We intend to add bicycle facilities but the form they may take is still to be determined.  However, protected lanes separated by paint, curb, bollards, or parked cars, etc. will all be considered. In addition, the considerations will include the width of sidewalks, drive-lane widths, and the type and placement of amenities (street furniture and landscape).  We will consider input we receive in our engagement process to help us shape these ideas and the amount of funds we will have to build with.

What is the total cost for the construction part of this work?

Final construction costs have not been determined and will depend on a variety of factors including the extent of underground utility work being done as part of the project.

How much of this is direct from Kalamazoo city or county taxpayers? How much is covered by state, federal, or other funds (and how much for each)?

Funding for these projects will come from a variety of sources. City staff is working closely with Kalamazoo Area Transportation Study (KATS), the area Metropolitan Planning Organization that assists in distributing state and federal funds for infrastructure projects. City staff is also planning to seek grant additional funds from the federal government.

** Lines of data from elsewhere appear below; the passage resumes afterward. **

lemma pvA_eq_foldV (cols : List String) (cnt : String → Nat) (m : PySem.Dict String String)
    (d : PySem.Dict String Int)
    (hd : ∀ c, d.get? c = if cnt c = 0 then none else some (cnt c : Int)) :
    (cols.foldl
      (fun (st : PySem.Dict String String × PySem.Dict String Int) col =>
        let mapping := st.1
        let counts := st.2
        let cleaned := clean_column_name col
        match counts.get? cleaned with
        | some n =>
          (mapping.insert col (cleaned ++ "_" ++ PySem.Int.toStr (n + 1)),
           counts.insert cleaned (n + 1))
        | none =>
          (mapping.insert col cleaned, counts.insert cleaned 1))
      (m, d)).1 = pvFoldV cols cnt m := by
  induction cols generalizing cnt m d with
  | nil => simp [pvFoldV]
  | cons x t ih =>
    simp only [List.foldl_cons]
    by_cases h0 : cnt (clean_column_name x) = 0
    · simp only [hd (clean_column_name x), h0, if_true]
      rw [show pvFoldV (x :: t) cnt m
            = pvFoldV t (pvBump cnt (clean_column_name x))
                (m.insert x (pvVal (clean_column_name x) (cnt (clean_column_name x) + 1))) from rfl]
      have hv : pvVal (clean_column_name x) (cnt (clean_column_name x) + 1) = clean_column_name x := by
        simp [pvVal, h0]
      rw [hv]
      refine ih _ _ _ ?_
      intro c
      rw [PySem.Dict.get?_insert]
      by_cases hc : c = clean_column_name x
      · subst hc
        simp [pvBump, h0]
      · rw [if_neg hc, hd c]
        simp [pvBump, hc]
    · simp only [hd (clean_column_name x), h0, if_false]
      rw [show pvFoldV (x :: t) cnt m
            = pvFoldV t (pvBump cnt (clean_column_name x))
                (m.insert x (pvVal (clean_column_name x) (cnt (clean_column_name x) + 1))) from rfl]
      have hcast : ((cnt (clean_column_name x) + 1 : Nat) : Int)
          = (cnt (clean_column_name x) : Int) + 1 := by push_cast; ring
      have hv : pvVal (clean_column_name x) (cnt (clean_column_name x) + 1)
          = clean_column_name x ++ "_" ++ PySem.Int.toStr ((cnt (clean_column_name x) : Int) + 1) := by
        rw [pvVal, if_neg (by omega), hcast]
      rw [hv]
      refine ih _ _ _ ?_
      intro c
      rw [PySem.Dict.get?_insert]
      by_cases hc : c = clean_column_name x
      · subst hc
        simp [pvBump, hcast]
      · rw [if_neg hc, hd c]
        simp [pvBump, hc]

lemma pvFoldV_append (u : List String) (x : String) (cnt : String → Nat) (m : PySem.Dict String String) :
    pvFoldV (u ++ [x]) cnt m
      = (pvFoldV u cnt m).insert x
          (pvVal (clean_column_name x)
            (cnt (clean_column_name x) + (u.map clean_column_name).count (clean_column_name x) + 1)) := by
  induction u generalizing cnt m with
  | nil => simp [pvFoldV]
  | cons y u ih =>
    rw [List.cons_append]
    rw [show pvFoldV (y :: (u ++ [x])) cnt m
          = pvFoldV (u ++ [x]) (pvBump cnt (clean_column_name y))
              (m.insert y (pvVal (clean_column_name y) (cnt (clean_column_name y) + 1))) from rfl]
    rw [ih]
    rw [show pvFoldV (y :: u) cnt m
          = pvFoldV u (pvBump cnt (clean_column_name y))
              (m.insert y (pvVal (clean_column_name y) (cnt (clean_column_name y) + 1))) from rfl]
    congr 2
    by_cases hc : clean_column_name x = clean_column_name y
    · simp [pvBump, hc]
      omega
    · have hb : (clean_column_name y == clean_column_name x) = false := by
        simp [Ne.symm hc]
      simp [pvBump, hc, List.count_cons, hb]

lemma pvKeys_insert_add (d : PySem.Dict String String) (k : String) (v : String) :
    (d.insert k v).keys = PySem.Set.add d.keys k := by
  by_cases h : d.contains k = true
  · rw [PySem.Dict.keys_insert_of_contains d v h]
    have hm : k ∈ d.keys := (PySem.Dict.contains_iff_mem_keys d k).1 h
    simp [PySem.Set.add, PySem.Set.contains, hm]
  · have hf : d.contains k = false := by simpa using h
    rw [PySem.Dict.keys_insert_of_not_contains d v hf]
    have hm : k ∉ d.keys := fun hm => h ((PySem.Dict.contains_iff_mem_keys d k).2 hm)
    simp [PySem.Set.add, PySem.Set.contains, hm]

lemma pvFoldV_keys (cols : List String) (cnt : String → Nat) (m : PySem.Dict String String) :
    (pvFoldV cols cnt m).keys = PySem.Set.update m.keys cols := by
  induction cols generalizing cnt m with
  | nil => simp [pvFoldV, PySem.Set.update]
  | cons x t ih =>
    rw [show (pvFoldV (x :: t) cnt m)
          = pvFoldV t (pvBump cnt (clean_column_name x))
              (m.insert x (pvVal (clean_column_name x) (cnt (clean_column_name x) + 1))) from rfl]
    rw [ih, pvKeys_insert_add]
    simp [PySem.Set.update]

lemma pvFoldV_get?_mem (cols : List String) (cnt : String → Nat) (m : PySem.Dict String String)
    (k : String) (hk : k ∈ cols) :
    (pvFoldV cols cnt m).get? k
      = some (pvVal (clean_column_name k) (cnt (clean_column_name k) + pvKc cols k)) := by
  induction cols using List.reverseRecOn with
  | nil => cases hk
  | append_singleton u x ih =>
    rw [pvFoldV_append, PySem.Dict.get?_insert]
    by_cases hx : k = x
    · subst hx
      rw [if_pos rfl]
      have hkc : pvKc (u ++ [k]) k = (u.map clean_column_name).count (clean_column_name k) + 1 := by
        simp [pvKc, List.reverse_append, pvKcAux]
      rw [hkc]
      congr 2
    · rw [if_neg hx]
      have hku : k ∈ u := by
        rcases List.mem_append.1 hk with h | h
        · exact h
        · exact absurd (List.mem_singleton.1 h) hx
      rw [ih hku]
      have hkc : pvKc (u ++ [x]) k = pvKc u k := by
        simp [pvKc, List.reverse_append, pvKcAux, Ne.symm hx]
      rw [hkc]

-- B's final loop: lookup after a fold of inserts with a value function
lemma pvFoldW_get?_mem (cols : List String) (f : String → String) (d0 : PySem.Dict String String)
    (k : String) (hk : k ∈ cols) :
    (cols.foldl (fun d col => d.insert col (f col)) d0).get? k = some (f k) := by
  induction cols using List.reverseRecOn generalizing d0 with
  | nil => cases hk
  | append_singleton u x ih =>
    rw [List.foldl_append]
    simp only [List.foldl_cons, List.foldl_nil]
    rw [PySem.Dict.get?_insert]
    by_cases hx : k = x
    · subst hx
      rw [if_pos rfl]
    · rw [if_neg hx]
      have hku : k ∈ u := by
        rcases List.mem_append.1 hk with h | h
        · exact h
        · exact absurd (List.mem_singleton.1 h) hx
      exact ih d0 hku

-- groups characterization
lemma pvGroups_getD (columns : List String) (c : String) :
    (columns.foldl
      (fun g col => g.modify (clean_column_name col) [] (fun l => l ++ [col]))
      (PySem.Dict.empty : PySem.Dict String (List String))).getD c []
      = pvGrp columns c := by
  have hmap : columns.foldl
      (fun g col => g.modify (clean_column_name col) [] (fun l => l ++ [col]))
      (PySem.Dict.empty : PySem.Dict String (List String))
    = (columns.map (fun col => (clean_column_name col, col))).foldl
        (fun g p => g.modify p.1 [] (fun l => l ++ [p.2]))
        (PySem.Dict.empty : PySem.Dict String (List String)) := by
    rw [List.foldl_map]
  rw [hmap, PySem.Dict.getD_foldl_modify_append]
  simp [pvGrp, List.filter_map, Function.comp_def, PySem.Dict.getD_empty]

lemma pvGroups_items (columns : List String) :
    (columns.foldl
      (fun g col => g.modify (clean_column_name col) [] (fun l => l ++ [col]))
      (PySem.Dict.empty : PySem.Dict String (List String))).items
      = (PySem.Set.ofList (columns.map clean_column_name)).map (fun c => (c, pvGrp columns c)) := by
  have hkeys : (columns.foldl
      (fun g col => g.modify (clean_column_name col) [] (fun l => l ++ [col]))
      (PySem.Dict.empty : PySem.Dict String (List String))).keys
      = PySem.Set.ofList (columns.map clean_column_name) := by
    rw [PySem.Dict.keys_foldl_modify_key columns clean_column_name []
      (fun _ x => fun l => l ++ [x]) PySem.Dict.empty]
    simp [PySem.Set.update, PySem.Set.ofList, PySem.Set.empty]
  rw [PySem.Dict.items_eq_map_keys _ (by rw [hkeys]; exact PySem.Set.nodup_ofList _) []]
  rw [hkeys]
  apply List.map_congr_left
  intro c _
  rw [pvGroups_getD]

-- inner numbering fold: lookup of an absent key is unchanged
lemma pvInner_get?_not_mem (l : List String) (c : String) (s : Int)
    (v0 : PySem.Dict String String) (k : String) (hk : k ∉ l) :
    ((PySem.List.enumerate l s).foldl
      (fun v q => v.insert q.2 (if q.1 == 1 then c else c ++ "_" ++ PySem.Int.toStr q.1)) v0).get? k
      = v0.get? k := by
  induction l generalizing s v0 with
  | nil => simp [PySem.List.enumerate_nil]
  | cons y l ih =>
    rw [PySem.List.enumerate_cons]
    simp only [List.foldl_cons]
    have h1 : k ∉ l := fun h => hk (List.mem_cons_of_mem _ h)
    have h2 : k ≠ y := by
      intro h
      exact hk (by simp [h])
    rw [ih (s + 1) _ h1, PySem.Dict.get?_insert, if_neg h2]

-- cast bridge between B's Int-indexed conditional and pvVal
lemma pvValCast (c : String) (n : Nat) :
    (if ((n : Int) == 1) then c else c ++ "_" ++ PySem.Int.toStr (n : Int)) = pvVal c n := by
  by_cases h : n = 1
  · simp [h, pvVal]
  · have hb : (((n : Int)) == 1) = false := by
      simp
      omega
    have hv : pvVal c n = c ++ "_" ++ PySem.Int.toStr (n : Int) := by
      rw [pvVal, if_neg h]
    simp [hb, hv]

-- inner numbering fold: a present key gets the value of its last occurrence's 1-based position
lemma pvInner_get?_mem (l : List String) (c : String)
    (v0 : PySem.Dict String String) (k : String) (hk : k ∈ l) :
    ((PySem.List.enumerate l 1).foldl
      (fun v q => v.insert q.2 (if q.1 == 1 then c else c ++ "_" ++ PySem.Int.toStr q.1)) v0).get? k
      = some (pvVal c (pvLastPos l k)) := by
  induction l using List.reverseRecOn with
  | nil => cases hk
  | append_singleton u x ih =>
    rw [PySem.List.enumerate_append, List.foldl_append]
    rw [PySem.List.enumerate_cons, PySem.List.enumerate_nil]
    simp only [List.foldl_cons, List.foldl_nil]
    rw [PySem.Dict.get?_insert]
    by_cases hx : k = x
    · subst hx
      rw [if_pos rfl]
      have hlp : pvLastPos (u ++ [k]) k = u.length + 1 := by
        simp [pvLastPos, List.reverse_append, pvLastPosAux]
      have hcast : (1 + (u.length : Int)) = ((u.length + 1 : Nat) : Int) := by
        push_cast
        ring
      rw [hlp, hcast, pvValCast]
    · rw [if_neg hx]
      have hku : k ∈ u := by
        rcases List.mem_append.1 hk with h | h
        · exact h
        · exact absurd (List.mem_singleton.1 h) hx
      rw [ih hku]
      have hlp : pvLastPos (u ++ [x]) k = pvLastPos u k := by
        simp [pvLastPos, List.reverse_append, pvLastPosAux, Ne.symm hx]
      rw [hlp]

-- outer fold over groups whose cleaned name differs from k's leaves the lookup of k unchanged
lemma pvOuter_skip (columns : List String) (cs : List String) (k : String)
    (h : ∀ c ∈ cs, c ≠ clean_column_name k) (v0 : PySem.Dict String String) :
    ((cs.map (fun c => (c, pvGrp columns c))).foldl
      (fun v p =>
        (PySem.List.enumerate p.2 1).foldl
          (fun v q =>
            v.insert q.2 (if q.1 == 1 then p.1 else p.1 ++ "_" ++ PySem.Int.toStr q.1)) v)
      v0).get? k = v0.get? k := by
  induction cs generalizing v0 with
  | nil => simp
  | cons c cs ih =>
    simp only [List.map_cons, List.foldl_cons]
    rw [ih (fun c' hc' => h c' (List.mem_cons_of_mem _ hc'))]
    apply pvInner_get?_not_mem
    intro hkg
    have hcl : (clean_column_name k == c) = true := (List.mem_filter.1 hkg).2
    have hck : clean_column_name k = c := by simpa using hcl
    exact h c (by simp) hck.symm

-- outer fold over a nodup list of cleaned names containing k's: k gets its group value
lemma pvOuter_main (columns : List String) (cs : List String) (k : String)
    (hnd : cs.Nodup) (hc : clean_column_name k ∈ cs)
    (hkg : k ∈ pvGrp columns (clean_column_name k)) (v0 : PySem.Dict String String) :
    ((cs.map (fun c => (c, pvGrp columns c))).foldl
      (fun v p =>
        (PySem.List.enumerate p.2 1).foldl
          (fun v q =>
            v.insert q.2 (if q.1 == 1 then p.1 else p.1 ++ "_" ++ PySem.Int.toStr q.1)) v)
      v0).get? k
      = some (pvVal (clean_column_name k) (pvLastPos (pvGrp columns (clean_column_name k)) k)) := by
  induction cs generalizing v0 with
  | nil => cases hc
  | cons c cs ih =>
    simp only [List.map_cons, List.foldl_cons]
    by_cases hcc : c = clean_column_name k
    · subst hcc
      rw [pvOuter_skip columns cs k
        (fun c' hc' hh => (List.nodup_cons.1 hnd).1 (hh ▸ hc'))]
      exact pvInner_get?_mem _ _ _ _ hkg
    · have hc' : clean_column_name k ∈ cs := by
        rcases List.mem_cons.1 hc with h | h
        · exact absurd h.symm hcc
        · exact h
      exact ih (List.nodup_cons.1 hnd).2 hc' _
-- pv_equiv track=rewrite | github.com/aviswerdlow/k4 | 06_DOCUMENTATION/KryptosModel/preregistered_tests.py | _kasiski_count
-- ===== SOURCE A (Python) =====
-- def _kasiski_count(text: str) -> int:
--     """Count Kasiski examination hits (repeated trigrams)"""
--     trigrams = {}
--     for i in range(len(text) - 2):
--         tri = text[i:i+3]
--         if tri not in trigrams:
--             trigrams[tri] = []
--         trigrams[tri].append(i)
--
--     count = 0
--     for tri, positions in trigrams.items():
--         if len(positions) >= 2:
--             count += len(positions) - 1
--
--     return count
-- ===== SOURCE B (Python) =====
-- def _kasiski_count(text: str) -> int:
--     """Count Kasiski examination hits (repeated trigrams)"""
--     seen = set()
--     count = 0
--     for i in range(len(text) - 2):
--         tri = text[i:i+3]
--         if tri in seen:
--             count += 1
--         else:
--             seen.add(tri)
--     return count
-- ===== Notes on version B (the rewrite author's own statement) =====
-- stated objective: simpler
-- what changed: Replaced the dict of position lists plus a second aggregation loop with a single pass keeping a set of seen trigrams and a running count (each repeated occurrence adds 1, which equals sum(len(positions)-1)).
import Mathlib
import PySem

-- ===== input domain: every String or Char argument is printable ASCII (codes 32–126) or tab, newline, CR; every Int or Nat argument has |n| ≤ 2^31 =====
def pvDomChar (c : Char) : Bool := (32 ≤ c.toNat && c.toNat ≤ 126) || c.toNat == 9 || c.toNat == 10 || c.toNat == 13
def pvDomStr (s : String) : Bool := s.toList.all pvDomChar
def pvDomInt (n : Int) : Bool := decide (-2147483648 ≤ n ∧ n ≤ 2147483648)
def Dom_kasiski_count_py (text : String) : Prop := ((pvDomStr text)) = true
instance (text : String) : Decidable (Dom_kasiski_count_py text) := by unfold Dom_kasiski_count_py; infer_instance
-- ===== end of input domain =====

-- B replaces A's dict-of-position-lists and second aggregation loop by one pass with a
-- set of seen trigrams and a running count (simpler decomposition; same O(n) cost).

-- ===== PORT A =====
def kasiski_count_py (text : String) : Int :=
  let trigrams :=
    (PySem.List.pyRange 0 (PySem.Str.len text - 2) 1).foldl
      (fun d i =>
        let tri := PySem.Str.slice text (some i) (some (i + 3))
        let d := if d.contains tri then d else d.insert tri ([] : List Int)
        d.modify tri [] (fun ps => ps ++ [i]))
      PySem.Dict.empty
  trigrams.items.foldl
    (fun count p => if 2 ≤ p.2.length then count + ((p.2.length : Int) - 1) else count) 0

-- ===== PORT B =====
def kasiski_count_py_alt (text : String) : Int :=
  let st :=
    (PySem.List.pyRange 0 (PySem.Str.len text - 2) 1).foldl
      (fun (st : PySem.Set String × Int) i =>
        let tri := PySem.Str.slice text (some i) (some (i + 3))
        if st.1.contains tri then (st.1, st.2 + 1) else (PySem.Set.add st.1 tri, st.2))
      (PySem.Set.empty, 0)
  st.2

-- ===== PRECONDITION & SPEC =====
def Spec_kasiski_count_py (text : String) (out : Int) : Prop := out = kasiski_count_py_alt text
instance (text : String) (out : Int) : Decidable (Spec_kasiski_count_py text out) := by unfold Spec_kasiski_count_py; infer_instance

-- ===== CLAIM (what is proved, stated in full; the proofs are below) =====
def Claim_equal_kasiski_count_py : Prop := ∀ (text : String), Dom_kasiski_count_py text → Spec_kasiski_count_py text (kasiski_count_py text)

-- ===== LEMMAS AND PROOFS =====

-- the trigram text[i:i+3]
def triKey (text : String) (i : Int) : String := PySem.Str.slice text (some i) (some (i + 3))

-- the list of all trigrams of `text`, in position order
def trisL (text : String) : List String :=
  (PySem.List.pyRange 0 (PySem.Str.len text - 2) 1).map (triKey text)

-- B's loop body, on the trigram itself
def stepB (st : PySem.Set String × Int) (x : String) : PySem.Set String × Int :=
  if st.1.contains x then (st.1, st.2 + 1) else (PySem.Set.add st.1 x, st.2)

-- A's second loop body
def stepCnt (c : Int) (p : String × List Int) : Int :=
  if 2 ≤ p.2.length then c + ((p.2.length : Int) - 1) else c

-- A's dict after the first loop, as a fold over (trigram, index) pairs
def dictA (text : String) : PySem.Dict String (List Int) :=
  ((PySem.List.pyRange 0 (PySem.Str.len text - 2) 1).map (fun i => (triKey text i, i))).foldl
    (fun d p => d.modify p.1 [] (fun ps => ps ++ [p.2])) PySem.Dict.empty

theorem getD_nil_of_not_contains (d : PySem.Dict String (List Int)) (t : String)
    (h : d.contains t = false) : d.getD t [] = [] := by
  simp only [PySem.Dict.getD, PySem.Dict.get?, PySem.Dict.contains] at *
  rcases h' : List.find? (fun p => p.1 == t) d.items with _ | ⟨p⟩
  · simp [h']
  · have h1 := List.mem_of_find?_eq_some h'
    have h2 := List.find?_some h'
    simp at h
    exact absurd (by simpa using h2) (h p.1 p.2 h1)

-- the conditional `trigrams[tri] = []` before the append does not change the dict built
theorem stepA_eq (d : PySem.Dict String (List Int)) (t : String) (i : Int) :
    (if d.contains t then d else d.insert t ([] : List Int)).modify t [] (fun ps => ps ++ [i])
      = d.modify t [] (fun ps => ps ++ [i]) := by
  by_cases h : d.contains t = true
  · simp [h]
  · simp only [Bool.not_eq_true] at h
    simp only [h, Bool.false_eq_true, if_neg, not_false_iff, PySem.Dict.modify,
      PySem.Dict.getD_insert_self, PySem.Dict.insert_insert_self,
      getD_nil_of_not_contains d t h]

theorem dictA_eq (text : String) :
    (PySem.List.pyRange 0 (PySem.Str.len text - 2) 1).foldl
      (fun d i =>
        (if d.contains (triKey text i) then d
         else d.insert (triKey text i) ([] : List Int)).modify (triKey text i) []
          (fun ps => ps ++ [i]))
      PySem.Dict.empty = dictA text := by
  rw [dictA, List.foldl_map]
  exact PySem.List.foldl_congr_mem _ _ _ _ (fun d i _ => stepA_eq d (triKey text i) i)

theorem keysA (text : String) : (dictA text).keys = PySem.Set.ofList (trisL text) := by
  have h := PySem.Dict.keys_foldl_modify_key
    ((PySem.List.pyRange 0 (PySem.Str.len text - 2) 1).map (fun i => (triKey text i, i)))
    (fun p : String × Int => p.1) ([] : List Int)
    (fun _ (p : String × Int) v => v ++ [p.2]) PySem.Dict.empty
  simpa [dictA, trisL, List.map_map, PySem.Set.update, PySem.Set.ofList,
    Function.comp] using h

theorem nodup_keysA (text : String) : (dictA text).keys.Nodup := by
  rw [dictA]
  exact PySem.Dict.nodup_keys_foldl_modify_key _ (fun p : String × Int => p.1) ([] : List Int)
    (fun _ (p : String × Int) v => v ++ [p.2]) PySem.Dict.empty
    (by simp [PySem.Dict.empty, PySem.Dict.keys])

-- the stored position list of trigram k has length count of k among all trigrams
theorem getDA (text : String) (k : String) :
    ((dictA text).getD k []).length = (trisL text).count k := by
  simp only [dictA]
  rw [PySem.Dict.getD_foldl_modify_append]
  simp only [show PySem.Dict.empty.getD k ([] : List Int) = [] from rfl, List.nil_append,
    List.length_map, List.filter_map, trisL, List.count, List.countP_map]
  rw [List.countP_eq_length_filter]
  rfl

theorem sum_map_sub_one (L : List String) (f : String → Int) :
    (L.map (fun k => f k - 1)).sum = (L.map f).sum - L.length := by
  induction L with
  | nil => simp
  | cons x t ih => simp [ih]; ring

theorem sum_counts (tris : List String) :
    ((PySem.Set.ofList tris).map (fun k => tris.count k)).sum = tris.length := by
  classical
  have hperm : (PySem.Set.ofList tris).Perm tris.dedup := by
    rw [List.perm_ext_iff_of_nodup (PySem.Set.nodup_ofList tris) tris.nodup_dedup]
    intro a
    simp [PySem.Set.mem_ofList, List.mem_dedup]
  calc ((PySem.Set.ofList tris).map (fun k => tris.count k)).sum
      = (tris.dedup.map (fun k => tris.count k)).sum := (hperm.map _).sum_eq
    _ = tris.length := List.sum_map_count_dedup_eq_length tris

theorem countA (text : String) :
    kasiski_count_py text
      = ((trisL text).length : Int) - ((PySem.Set.ofList (trisL text)).length : Int) := by
  have h1 : kasiski_count_py text
      = ((PySem.List.pyRange 0 (PySem.Str.len text - 2) 1).foldl
          (fun d i =>
            (if d.contains (triKey text i) then d
             else d.insert (triKey text i) ([] : List Int)).modify (triKey text i) []
              (fun ps => ps ++ [i]))
          PySem.Dict.empty).items.foldl stepCnt 0 := rfl
  rw [h1, dictA_eq,
    PySem.Dict.items_eq_map_keys (dictA text) (nodup_keysA text) ([] : List Int),
    keysA, List.foldl_map]
  have h2 : (PySem.Set.ofList (trisL text)).foldl
      (fun c k => stepCnt c (k, (dictA text).getD k [])) 0
      = (PySem.Set.ofList (trisL text)).foldl
          (fun c k => c + (((trisL text).count k : Int) - 1)) 0 := by
    apply PySem.List.foldl_congr_mem
    intro c k hk
    have hcnt : ((dictA text).getD k []).length = (trisL text).count k := getDA text k
    have hmem : k ∈ trisL text := (PySem.Set.mem_ofList (trisL text) k).mp hk
    have hpos : 0 < (trisL text).count k := List.count_pos_iff.mpr hmem
    rw [stepCnt]
    simp only [hcnt]
    by_cases h2 : 2 ≤ (trisL text).count k
    · rw [if_pos h2]
    · rw [if_neg h2]
      have : (trisL text).count k = 1 := by omega
      rw [this]
      push_cast
      ring
  rw [h2, PySem.List.foldl_add, zero_add, sum_map_sub_one]
  have h3 : ((PySem.Set.ofList (trisL text)).map (fun k => ((trisL text).count k : Int))).sum
      = ((trisL text).length : Int) := by
    have := sum_counts (trisL text)
    calc ((PySem.Set.ofList (trisL text)).map (fun k => ((trisL text).count k : Int))).sum
        = (((PySem.Set.ofList (trisL text)).map (fun k => (trisL text).count k)).map
            (fun n : Nat => (n : Int))).sum := by rw [List.map_map]; rfl
      _ = (((PySem.Set.ofList (trisL text)).map (fun k => (trisL text).count k)).sum : Int) :=
            (Nat.cast_list_sum _).symm
      _ = ((trisL text).length : Int) := by rw [sum_counts]
  rw [h3]

theorem lemB (l : List String) (s : PySem.Set String) (c : Int) :
    (l.foldl stepB (s, c)).2 + ((PySem.Set.update s l).length : Int)
      = c + l.length + s.length := by
  induction l generalizing s c with
  | nil => simp [PySem.Set.update]
  | cons x t ih =>
    rw [List.foldl_cons,
      show PySem.Set.update s (x :: t) = PySem.Set.update (PySem.Set.add s x) t from rfl, stepB]
    by_cases hmem : x ∈ s
    · rw [if_pos (by simp [hmem]), PySem.Set.add_of_mem hmem]
      have := ih s (c + 1)
      push_cast [List.length_cons] at *
      omega
    · rw [if_neg (by simp [hmem])]
      have hlen : (PySem.Set.add s x).length = s.length + 1 := by
        rw [PySem.Set.add_of_not_mem hmem]; simp
      have := ih (PySem.Set.add s x) c
      push_cast [List.length_cons, hlen] at *
      omega

theorem countB (text : String) :
    kasiski_count_py_alt text
      = ((trisL text).length : Int) - ((PySem.Set.ofList (trisL text)).length : Int) := by
  have h0 : kasiski_count_py_alt text = ((trisL text).foldl stepB (PySem.Set.empty, 0)).2 := by
    rw [trisL, List.foldl_map]; rfl
  have h1 := lemB (trisL text) PySem.Set.empty 0
  have h2 : PySem.Set.update PySem.Set.empty (trisL text) = PySem.Set.ofList (trisL text) := rfl
  rw [h2] at h1
  rw [h0]
  have h3 : ((PySem.Set.empty : PySem.Set String).length : Int) = 0 := rfl
  rw [h3] at h1
  omega

-- ===== VERDICT (by name: the statement is the Claim_ definition above) =====
theorem kasiski_count_py_spec : Claim_equal_kasiski_count_py := by
  intro text _
  unfold Spec_kasiski_count_py
  rw [countA, countB]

This makes it sound that no locally collected tax money or budget line will be used for the project. Can you clarify if that’s accurate?

We expect that we will use a combination of funds including federal-aid grants. Generally, federal-aid grants require some local match, so some locally generated funds including Act 51 funds will need to be used.

(Editor’s note: Public Act 51 of 1951 governs how state revenue for roads and bridges is allocated and spent. It includes state money that is shared with local governments.)